Greg Lindquist – You Are Nature

On view at Elizabeth Harris Gallery
February 9 – March 10, 2012

by Jonathan Beer

You are Nature is Brooklyn-based artist Greg Lindquist’s most recent body of work currently on view at Elizabeth Harris Gallery. It is comprised of over 15 paintings completed since 2011, as well as two site specific wall paintings.

Spiderweb (If it's raining, no one can see your tears.) Oil on Linen.16 x 24.5 inches. 2012. (Courtesy of the artist.)

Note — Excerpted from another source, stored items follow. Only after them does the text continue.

-- pv_equiv track=rewrite | github.com/lovelyfrog/cs61A | projects/cats/typing.py | swap_diff
-- ===== SOURCE A (Python) =====
-- def swap_diff(start, goal, limit):
--     """A diff function for autocorrect that determines how many letters
--     in START need to be substituted to create GOAL, then adds the difference in
--     their lengths.
--     """
--     # BEGIN PROBLEM 6
--     # assert False, 'Remove this line'
--     if limit >= 0:
--         if (start != '') and (goal != ''):
--             if start[0] == goal[0]:
--                 return swap_diff(start[1:], goal[1:], limit)
--             else:
--                 return 1 + swap_diff(start[1:], goal[1:], limit-1)
--         else:
--             diff_goal_start = abs(len(goal) - len(start))
--             if  diff_goal_start > limit:
--                 return limit + 1
--             else:
--                 return diff_goal_start
--     else:
--         return 0
-- ===== SOURCE B (Python) =====
-- def swap_diff(start, goal, limit):
--     if limit < 0:
--         return 0
--     m = sum(a != b for a, b in zip(start, goal))
--     d = abs(len(start) - len(goal))
--     return min(m + d, limit + 1)
-- ===== Notes on version B (the rewrite author's own statement) =====
-- stated objective: simpler
-- what changed: Replaces A's position-by-position recursion that decrements the budget and caps along the way with a single zip pass counting all mismatches plus the closed form min(m + length-diff, limit + 1).
import Mathlib
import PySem

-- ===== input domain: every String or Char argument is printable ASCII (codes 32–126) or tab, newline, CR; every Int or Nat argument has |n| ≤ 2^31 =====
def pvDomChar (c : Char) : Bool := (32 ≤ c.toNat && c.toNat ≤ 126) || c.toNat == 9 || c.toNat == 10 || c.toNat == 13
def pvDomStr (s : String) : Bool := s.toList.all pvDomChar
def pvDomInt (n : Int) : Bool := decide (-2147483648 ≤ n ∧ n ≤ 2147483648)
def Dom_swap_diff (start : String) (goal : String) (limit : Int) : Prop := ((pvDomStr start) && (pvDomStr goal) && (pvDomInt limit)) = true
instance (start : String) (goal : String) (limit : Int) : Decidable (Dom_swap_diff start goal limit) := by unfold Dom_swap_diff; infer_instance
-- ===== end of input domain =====

-- B replaces A's budget-decrementing recursion with one mismatch count and a closed-form min (objective: simpler).

-- ===== PORT A =====
-- literal transliteration of A's recursion over the characters
def swapDiffRec (s g : List Char) (limit : Int) : Int :=
  if limit ≥ 0 then
    match s, g with
    | a :: s', b :: g' =>
      if a == b then swapDiffRec s' g' limit
      else 1 + swapDiffRec s' g' (limit - 1)
    | s', g' =>
      let d : Int := |(g'.length : Int) - (s'.length : Int)|
      if d > limit then limit + 1 else d
  else 0
termination_by s.length

def swap_diff (start : String) (goal : String) (limit : Int) : Int :=
  swapDiffRec start.toList goal.toList limit

-- ===== PORT B =====
def swap_diff_alt (start : String) (goal : String) (limit : Int) : Int :=
  if limit < 0 then 0
  else
    let m : Int := (start.toList.zip goal.toList).foldl
      (fun acc p => acc + (if p.1 ≠ p.2 then 1 else 0)) 0
    let d : Int := |(start.toList.length : Int) - (goal.toList.length : Int)|
    min (m + d) (limit + 1)

-- ===== PRECONDITION & SPEC =====
def Spec_swap_diff (start : String) (goal : String) (limit : Int) (out : Int) : Prop := out = swap_diff_alt start goal limit
instance (start : String) (goal : String) (limit : Int) (out : Int) : Decidable (Spec_swap_diff start goal limit out) := by unfold Spec_swap_diff; infer_instance

-- ===== CLAIM (what is proved, stated in full; the proofs are below) =====
def Claim_equal_swap_diff : Prop := ∀ (start : String) (goal : String) (limit : Int), Dom_swap_diff start goal limit → Spec_swap_diff start goal limit (swap_diff start goal limit)

-- ===== LEMMAS AND PROOFS =====

-- mismatch count of the common prefix
def misCount : List Char → List Char → Int
  | a :: s, b :: g => (if a = b then 0 else 1) + misCount s g
  | _, _ => 0

theorem misCount_nonneg : ∀ (s g : List Char), 0 ≤ misCount s g
  | a :: s, b :: g => by
    have := misCount_nonneg s g
    simp only [misCount]; split_ifs <;> omega
  | [], g => by simp [misCount]
  | _ :: _, [] => by simp [misCount]

-- A's cap equals min
theorem capEq (d limit : Int) : (if d > limit then limit + 1 else d) = min d (limit + 1) := by
  rw [min_def]; split_ifs <;> omega

theorem absLenCons (a b : Char) (s g : List Char) :
    |((a :: s).length : Int) - ((b :: g).length : Int)| = |(s.length : Int) - (g.length : Int)| := by
  have h : ((a :: s).length : Int) - ((b :: g).length : Int) = (s.length : Int) - (g.length : Int) := by
    simp [List.length_cons]
  rw [h]

-- A's recursion equals B's closed form for limit ≥ 0
theorem swapDiffRec_eq : ∀ (s g : List Char) (limit : Int), 0 ≤ limit →
    swapDiffRec s g limit = min (misCount s g + |(s.length : Int) - (g.length : Int)|) (limit + 1)
  | [], g, limit, h => by
    rw [swapDiffRec.eq_def]
    simp only [if_pos (by omega : limit ≥ 0)]
    cases g with
    | nil => simp [misCount, capEq]
    | cons b g' =>
      simp only [misCount, capEq]
      have habs : |((b :: g').length : Int) - (([] : List Char).length : Int)|
          = |(([] : List Char).length : Int) - ((b :: g').length : Int)| := abs_sub_comm _ _
      rw [habs]
      ring_nf
  | a :: s, [], limit, h => by
    rw [swapDiffRec.eq_def]
    simp only [if_pos (by omega : limit ≥ 0)]
    simp only [misCount, capEq]
    have habs : |(([] : List Char).length : Int) - ((a :: s).length : Int)|
        = |((a :: s).length : Int) - (([] : List Char).length : Int)| := abs_sub_comm _ _
    rw [habs]
    ring_nf
  | a :: s, b :: g, limit, h => by
    rw [swapDiffRec.eq_def]
    simp only [if_pos (by omega : limit ≥ 0)]
    rw [absLenCons]
    by_cases hab : a = b
    · have ih := swapDiffRec_eq s g limit h
      simp only [hab, beq_self_eq_true, if_true, ih, misCount]
      ring_nf
    · have hab' : (a == b) = false := by simp [hab]
      simp only [hab', if_neg hab, Bool.false_eq_true, if_false, misCount]
      have hm := misCount_nonneg s g
      have hd : 0 ≤ |(s.length : Int) - (g.length : Int)| := abs_nonneg _
      by_cases hl : 0 ≤ limit - 1
      · have ih := swapDiffRec_eq s g (limit - 1) hl
        rw [ih]
        omega
      · have hz : swapDiffRec s g (limit - 1) = 0 := by
          rw [swapDiffRec.eq_def]
          simp only [if_neg (by omega : ¬ limit - 1 ≥ 0)]
        rw [hz]
        omega

-- B's zip fold equals misCount
theorem zipFold_eq : ∀ (s g : List Char) (c : Int),
    (s.zip g).foldl (fun acc p => acc + (if p.1 ≠ p.2 then 1 else 0)) c = c + misCount s g
  | [], g, c => by cases g <;> simp [misCount]
  | _ :: _, [], c => by simp [misCount]
  | a :: s, b :: g, c => by
    simp only [List.zip_cons_cons, List.foldl_cons, misCount, zipFold_eq s g]
    by_cases hab : a = b
    · simp [hab]
    · simp [hab]
      ring

-- ===== VERDICT (by name: the statement is the Claim_ definition above) =====
theorem swap_diff_spec : Claim_equal_swap_diff := by
  intro start goal limit _
  unfold Spec_swap_diff swap_diff swap_diff_alt
  by_cases h : limit < 0
  · simp only [if_pos h]
    rw [swapDiffRec.eq_def]
    simp only [if_neg (by omega : ¬ limit ≥ 0)]
  · simp only [if_neg h]
    rw [swapDiffRec_eq _ _ _ (by omega)]
    rw [zipFold_eq]
    ring_nf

In a departure from Lindquist’s earlier work, this show features pieces more decidedly about painterly exploration than his prior interest in smart picture making. While intellect is surely habitual concern for the artist, the hallmark of this show is his temporary suspension of that theoretical backdrop to find enjoyment and intrigue in the act of painting.
As I viewed Lindquist’s work at the opening I could not help but remember a 1964 interview between Larry Rivers and David Hockney. Rivers asked Hockney which was more important to picture making; making something beautiful or interesting. Hockney replied “‎Perhaps the most beautiful paintings are beautifully interesting.” In the case of Greg Lindquist’s work I believe this principle holds true.
We inhabit a world stuck between analog and digital and this dialectic has permeated visual culture, its effect seen for the past two decades throughout the contemporary art world. Judging by the paintings in the exhibition this is a concern for the artist. He deploys many conceptual devices within the paintings to access this. Photographic formatting and cropping reminiscent of television screens frames heavily textured scenes of minimalistic ruins. Typical suburban scenery fills crusty airplane television screens.

Sunburn. Oil on Linen. 22 x 48 inches. 2012. (Courtesy of the artist.)

Brave New World (For we are where we are not). Oil on Panel, 32 x 48 inches. 2012 (Courtesy of the artist.)

Degradation and decay have been central to Greg Lindquist’s work for over 5 years, beginning with depictions of vacant or abandoned urban environment. Since that time his images have become increasingly enigmatic and formally sophisticated but for the first time that sense of degradation and decay are married in his paint application. He is noticeably more open to let chance enter his painting process in a way that mimics the visual surprises found in decaying civilization. A myriad of textures activate the pictures:  few of the paintings have more sophisticated and considered surfaces harking of Peter Doig, while others resemble Hipstamatic photos. Is Lindquist winking at us by including a piece depicting an IPhone with an all too familiar cracked screen?

You Are Nature is not to be missed and is an exciting step forward in this artists unfolding career.

Greg Lindquist is currently represented by Elizabeth Harris Gallery in New York.